Si prueba esto, puede encontrar que el SQL generado es exactamente el mismo que el anterior. Es decir, dos SQL-statements, uno para eliminar los pedidos y otro para eliminar el cliente (y opcionalmente un tercer SQL-statement si los pedidos no están en la sesión). La razón es que los objetos a eliminar ya están en la sesión actual. De la documentación:

SQLAlchemy sólo emite DELETE para aquellas filas que ya están presentes localmente en la Sesión; para cualquier colección que se descargue, la deja a la base de datos para que la maneje, en lugar de emitir un SELECT para ellos.

También podemos establecer passive_deletes='all', de la documentación SQLAlchemy :

Esto tiene el efecto de deshabilitar por completo el comportamiento de SQLAlchemy de establecer la columna de clave foránea a NULL, y se emitirá un DELETE para la fila padre sin afectar a la fila hija, incluso si la fila hija está presente en la memoria.

Si intento esto me sale el siguiente mensaje de error, no entiendo por qué:

can't set passive_deletes='all' in conjunction with 'delete' or 'delete-orphan' cascade

De todos modos, para comprobar y ver lo que ocurre podemos o bien borrar los objetos primero, o bien, iniciar una nueva sesión, seleccionar un cliente y borrar este cliente.

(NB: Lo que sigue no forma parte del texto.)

-- pv_equiv track=rewrite | github.com/99yuseong/Algorithm | 백준/Gold/17471. 게리맨더링/게리맨더링.py | solution
-- ===== SOURCE A (Python) =====
-- from collections import deque
--
-- def bfs(mask, graph, N):
--
--     queue = deque()
--
--     for i in range(1, N+1):
--         if mask & (1 << i):
--             queue.append(i)
--             mask &= ~(1 << i)
--             break
--
--     while queue:
--         cur = queue.popleft()
--
--         for near in graph[cur]:
--             if mask & (1 << near):
--                 queue.append(near)
--                 mask &= ~(1 << near)
--
--     return mask == 0
--
-- def solution(P, A):
--     # mask로 group을 2개로 나눌거임
--     # 나누고 BFS로 각각 이어짐을 확인
--     # 인구수 비교 갱신
--     N = len(P)
--     graph = [[] for _ in range(N+1)]
--
--     for i in range(N):
--         graph[i+1] = A[i][1:]
--
--     total = sum(P)
--     min_diff = float('inf')
--
--     for mask in range(1 << 1, (1 << (N+1)) - 1):
--
--         full = (1 << (N+1)) - 2
--         other = mask ^ full
--
--         if bfs(mask, graph, N) and bfs(other, graph, N):
--             p = 0
--
--             for i in range(1, N+1):
--                 if mask & (1 << i):
--                     p += P[i-1]
--
--             min_diff = min(min_diff, abs(total - 2*p))
--
--     return min_diff if min_diff != float('inf') else -1
-- ===== SOURCE B (Python) =====
-- def connected(mask, nbm, N):
--     # bitmask saturation closure instead of a queue BFS
--     low = mask & ~1
--     if low == 0:
--         return mask == 0
--     start = 0
--     for i in range(1, N + 1):
--         if mask >> i & 1:
--             start = i
--             break
--     reach = 1 << start
--     for _ in range(N + 1):
--         frontier = 0
--         for i in range(N + 1):
--             if reach >> i & 1:
--                 frontier |= nbm[i]
--         reach |= frontier & mask
--     return mask & ~reach == 0
--
--
-- def solution(P, A):
--     N = len(P)
--     # precompute one neighbour bitmask per node
--     nbm = [0] * (N + 1)
--     for i in range(N):
--         m = 0
--         for v in A[i][1:]:
--             m |= 1 << v
--         nbm[i + 1] = m
--     total = sum(P)
--     min_diff = float('inf')
--     for mask in range(1 << 1, (1 << (N + 1)) - 1):
--         full = (1 << (N + 1)) - 2
--         other = mask ^ full
--         if connected(mask, nbm, N) and connected(other, nbm, N):
--             p = 0
--             for i in range(1, N + 1):
--                 if mask & (1 << i):
--                     p += P[i - 1]
--             min_diff = min(min_diff, abs(total - 2 * p))
--     return min_diff if min_diff != float('inf') else -1
-- ===== Notes on version B (the rewrite author's own statement) =====
-- stated objective: alternative
-- what changed: Replaces the per-subset queue/deque BFS over adjacency lists with neighbour bitmasks precomputed once and a bounded bitwise saturation closure (OR-ing neighbour masks of reached nodes N+1 times) to test connectivity of each group.
import Mathlib
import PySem

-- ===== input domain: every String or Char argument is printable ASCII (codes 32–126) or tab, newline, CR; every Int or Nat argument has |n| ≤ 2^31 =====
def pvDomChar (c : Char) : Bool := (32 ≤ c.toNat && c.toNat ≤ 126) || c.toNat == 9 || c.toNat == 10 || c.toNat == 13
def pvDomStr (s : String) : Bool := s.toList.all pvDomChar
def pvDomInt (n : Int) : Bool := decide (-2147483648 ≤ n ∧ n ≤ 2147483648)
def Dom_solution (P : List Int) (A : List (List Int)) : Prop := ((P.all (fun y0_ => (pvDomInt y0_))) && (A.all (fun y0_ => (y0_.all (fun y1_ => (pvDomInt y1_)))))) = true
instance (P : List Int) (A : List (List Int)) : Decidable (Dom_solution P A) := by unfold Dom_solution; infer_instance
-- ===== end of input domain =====

-- B replaces the per-subset queue BFS with precomputed neighbour bitmasks and a bounded
-- bitwise saturation closure; same return value on every input where Python A returns.

-- ===== PORT A =====

-- Python's `m & ~x` for nonnegative ints (exact: m ^ (m & x) = m & ~x bitwise)
def pyAndNot (m x : Nat) : Nat := m ^^^ (m &&& x)

theorem pv_testBit_pyAndNot (m x i : Nat) :
    (pyAndNot m x).testBit i = (m.testBit i && !(x.testBit i)) := by
  simp only [pyAndNot, Nat.testBit_xor, Nat.testBit_and]
  cases m.testBit i <;> cases x.testBit i <;> rfl

theorem pv_pyAndNot_le (m x : Nat) : pyAndNot m x ≤ m := by
  refine Nat.le_of_testBit (fun i hi => ?_)
  rw [pv_testBit_pyAndNot] at hi
  exact (Bool.and_eq_true_iff.mp hi).1

theorem pv_pyAndNot_lt {m : Nat} (i : Nat) (h : m.testBit i = true) :
    pyAndNot m (1 <<< i) < m := by
  refine Nat.lt_of_le_of_ne (pv_pyAndNot_le _ _) (fun he => ?_)
  have := pv_testBit_pyAndNot m (1 <<< i) i
  rw [he, Nat.one_shiftLeft, Nat.testBit_two_pow] at this
  simp [h] at this

-- one step of the Python `for near in graph[cur]` body
def pvStep (st : List Int × Nat) (near : Int) : List Int × Nat :=
  if 0 ≤ near ∧ st.2.testBit near.toNat then (st.1 ++ [near], pyAndNot st.2 (1 <<< near.toNat)) else st

-- measure bound for the BFS inner fold; cited by bfsInner's termination proof
theorem pv_bfsFold_measure (row : List Int) : ∀ (q : List Int) (m : Nat),
    (row.foldl pvStep
      (q, m)).1.length + 2 *
    (row.foldl pvStep
      (q, m)).2 ≤ q.length + 2 * m := by
  induction row with
  | nil => intro q m; simp
  | cons v rest ih =>
    intro q m
    simp only [List.foldl_cons, pvStep]
    by_cases hc : 0 ≤ v ∧ m.testBit v.toNat = true
    · have hlt := pv_pyAndNot_lt v.toNat hc.2
      have := ih (q ++ [v]) (pyAndNot m (1 <<< v.toNat))
      simp only [if_pos hc] at *
      simp only [List.length_append, List.length_cons, List.length_nil] at this ⊢
      omega
    · simp only [if_neg hc]
      exact ih q m

-- the `while queue:` loop of Python bfs (queue, mask) → final mask
def bfsInner (graph : List (List Int)) : List Int → Nat → Nat
  | [], mask => mask
  | cur :: qs, mask =>
    let s := ((PySem.List.pyGet? graph cur).getD []).foldl
      pvStep
      (qs, mask)
    bfsInner graph s.1 s.2
termination_by q mask => q.length + 2 * mask
decreasing_by
  have h := pv_bfsFold_measure ((PySem.List.pyGet? graph cur).getD []) qs mask
  simp only [List.length_cons]
  omega

-- Python bfs(mask, graph, N); `mask & (1 << i)` ported as testBit (exact for i ≥ 0)
def bfsA (mask : Nat) (graph : List (List Int)) (N : Nat) : Bool :=
  match (PySem.List.pyRange 1 ((N : Int) + 1) 1).find? (fun i => mask.testBit i.toNat) with
  | some i => bfsInner graph [i] (pyAndNot mask (1 <<< i.toNat)) == 0
  | none => bfsInner graph [] mask == 0

def solution (P : List Int) (A : List (List Int)) : Int :=
  let N := P.length
  let graph := (List.range N).foldl
    (fun g i => g.set (i + 1) (PySem.List.slice ((PySem.List.pyGet? A (i : Int)).getD []) (some 1) none))
    (List.replicate (N + 1) ([] : List Int))
  let total := P.foldl (· + ·) 0
  let md := (PySem.List.pyRange 2 ((2 : Int) ^ (N + 1) - 1) 1).foldl
    (fun (md : Option Int) mi =>
      let mask := mi.toNat
      let full : Nat := 2 ^ (N + 1) - 2
      let other := mask ^^^ full
      if bfsA mask graph N && bfsA other graph N then
        let p := (PySem.List.pyRange 1 ((N : Int) + 1) 1).foldl
          (fun p i => if mask.testBit i.toNat then p + (PySem.List.pyGet? P (i - 1)).getD 0 else p) 0
        some (match md with
          | none => |total - 2 * p|
          | some d => min d |total - 2 * p|)
      else md)
    none
  match md with
  | some d => d
  | none => -1

-- ===== PORT B =====

-- neighbour bitmask of one row; `1 << v` ported via toNat — exact for the nonnegative
-- ids Pre_ admits (on a negative id Source B raises, like A, and the input is outside Pre_)
def orMaskB (row : List Int) : Nat :=
  row.foldl (fun m v => m ||| (1 <<< v.toNat)) 0

-- connected(mask, nbm, N) of Source B: bounded bitwise saturation closure
def connB (mask : Nat) (nbm : List Nat) (N : Nat) : Bool :=
  let low := pyAndNot mask 1
  if low == 0 then mask == 0
  else
    let start := match (PySem.List.pyRange 1 ((N : Int) + 1) 1).find? (fun i => mask.testBit i.toNat) with
      | some i => i.toNat
      | none => 0
    let reach := (List.range (N + 1)).foldl
      (fun reach _ =>
        let f := (List.range (N + 1)).foldl (fun f i => if reach.testBit i then f ||| nbm.getD i 0 else f) 0
        reach ||| (f &&& mask))
      (1 <<< start)
    pyAndNot mask reach == 0

def solution_alt (P : List Int) (A : List (List Int)) : Int :=
  let N := P.length
  let nbm := (List.range N).foldl
    (fun g i => g.set (i + 1) (orMaskB (PySem.List.slice ((PySem.List.pyGet? A (i : Int)).getD []) (some 1) none)))
    (List.replicate (N + 1) (0 : Nat))
  let total := P.foldl (· + ·) 0
  let md := (PySem.List.pyRange 2 ((2 : Int) ^ (N + 1) - 1) 1).foldl
    (fun (md : Option Int) mi =>
      let mask := mi.toNat
      let full : Nat := 2 ^ (N + 1) - 2
      let other := mask ^^^ full
      if connB mask nbm N && connB other nbm N then
        let p := (PySem.List.pyRange 1 ((N : Int) + 1) 1).foldl
          (fun p i => if mask.testBit i.toNat then p + (PySem.List.pyGet? P (i - 1)).getD 0 else p) 0
        some (match md with
          | none => |total - 2 * p|
          | some d => min d |total - 2 * p|)
      else md)
    none
  match md with
  | some d => d
  | none => -1

-- ===== PRECONDITION & SPEC =====

-- Both Pythons raise (no value) outside Pre_: IndexError when len(A) < len(P), and
-- ValueError (negative shift count, `1 << v`) when a neighbour entry (row tail) among
-- the first len(P) rows is negative. Pre_ excludes exactly those inputs.
def Pre_solution (P : List Int) (A : List (List Int)) : Prop :=
  P.length ≤ A.length ∧ ∀ row ∈ A.take P.length, ∀ x ∈ row.tail, 0 ≤ x
instance (P : List Int) (A : List (List Int)) : Decidable (Pre_solution P A) := by
  unfold Pre_solution; infer_instance

def pvWitness_solution : List Int × List (List Int) := ([3, 5], [[1, 2], [1, 1]])

def Spec_solution (P : List Int) (A : List (List Int)) (out : Int) : Prop := out = solution_alt P A
instance (P : List Int) (A : List (List Int)) (out : Int) : Decidable (Spec_solution P A out) := by
  unfold Spec_solution; infer_instance

-- ===== CLAIM (what is proved, stated in full; the proofs are below) =====
def Claim_equal_solution : Prop := ∀ (P : List Int) (A : List (List Int)), Dom_solution P A → Pre_solution P A → Spec_solution P A (solution P A)

-- ===== LEMMAS AND PROOFS =====

theorem pv_testBit_le {m j n : Nat} (h : m < 2 ^ n) (hj : m.testBit j = true) : j < n := by
  by_contra hle
  have : m < 2 ^ j := lt_of_lt_of_le h (Nat.pow_le_pow_right (by omega) (by omega))
  rw [Nat.testBit_eq_false_of_lt this] at hj
  exact absurd hj (by simp)

theorem pv_pyAndNot_eq_zero_iff (m x : Nat) :
    pyAndNot m x = 0 ↔ ∀ i, m.testBit i = true → x.testBit i = true := by
  constructor
  · intro h i hi
    have := pv_testBit_pyAndNot m x i
    rw [h, Nat.zero_testBit, hi] at this
    cases hx : x.testBit i
    · rw [hx] at this; simp at this
    · rfl
  · intro h
    refine Nat.eq_of_testBit_eq (fun i => ?_)
    rw [pv_testBit_pyAndNot, Nat.zero_testBit]
    cases hm : m.testBit i
    · rfl
    · rw [h i hm]; rfl

-- reachability relation: one step follows a neighbour-bitmask edge into a node of m
def pvE (nb : Nat → Nat) (m : Nat) (i j : Nat) : Prop :=
  (nb i).testBit j = true ∧ m.testBit j = true

def pvRch (nb : Nat → Nat) (m : Nat) : Nat → Nat → Prop := Relation.ReflTransGen (pvE nb m)

theorem pv_rch_mono {nb : Nat → Nat} {m m' : Nat}
    (h : ∀ j, m.testBit j = true → m'.testBit j = true) {i j : Nat}
    (hr : pvRch nb m i j) : pvRch nb m' i j :=
  Relation.ReflTransGen.mono (fun _ _ hab => ⟨hab.1, h _ hab.2⟩) hr

-- path cutting: a path in m either stays in m' or can be restarted at a Q-node
theorem pv_cut {nb : Nat → Nat} {m m' : Nat} {Q : Nat → Prop}
    (hsplit : ∀ j, m.testBit j = true → m'.testBit j = true ∨ Q j)
    {c j : Nat} (h : pvRch nb m c j) :
    pvRch nb m' c j ∨ ∃ k, Q k ∧ m.testBit k = true ∧ pvRch nb m' k j := by
  induction h with
  | refl => exact Or.inl Relation.ReflTransGen.refl
  | tail hab hbc ih =>
    obtain ⟨hnb, hmc⟩ := hbc
    rcases hsplit _ hmc with hm' | hq
    · rcases ih with h1 | ⟨k, hk, hmk, h2⟩
      · exact Or.inl (h1.tail ⟨hnb, hm'⟩)
      · exact Or.inr ⟨k, hk, hmk, h2.tail ⟨hnb, hm'⟩⟩
    · exact Or.inr ⟨_, hq, hmc, Relation.ReflTransGen.refl⟩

Yo he utilizado esta última opción. Ahora sólo se genera una única declaración SQL:

DELETE FROM customer WHERE customer.id = ?
(2,)

Por supuesto, esto no funcionó inmediatamente. Parece que hay que activar Foreign Keys cuando se utiliza SQLite. Cuando se olvida esto, los pedidos del cliente NO se borran. Falla silenciosamente... no hay errores ni mensajes... suspiro.

SQLAlchemy Cascade Deletes o base de datos Cascade Deletes?

De la documentación de SQLAlchemy :

El nivel de base de datos ON DELETE CASCADE es generalmente mucho más eficiente que confiar en la función de eliminación en "cascada" de SQLAlchemy.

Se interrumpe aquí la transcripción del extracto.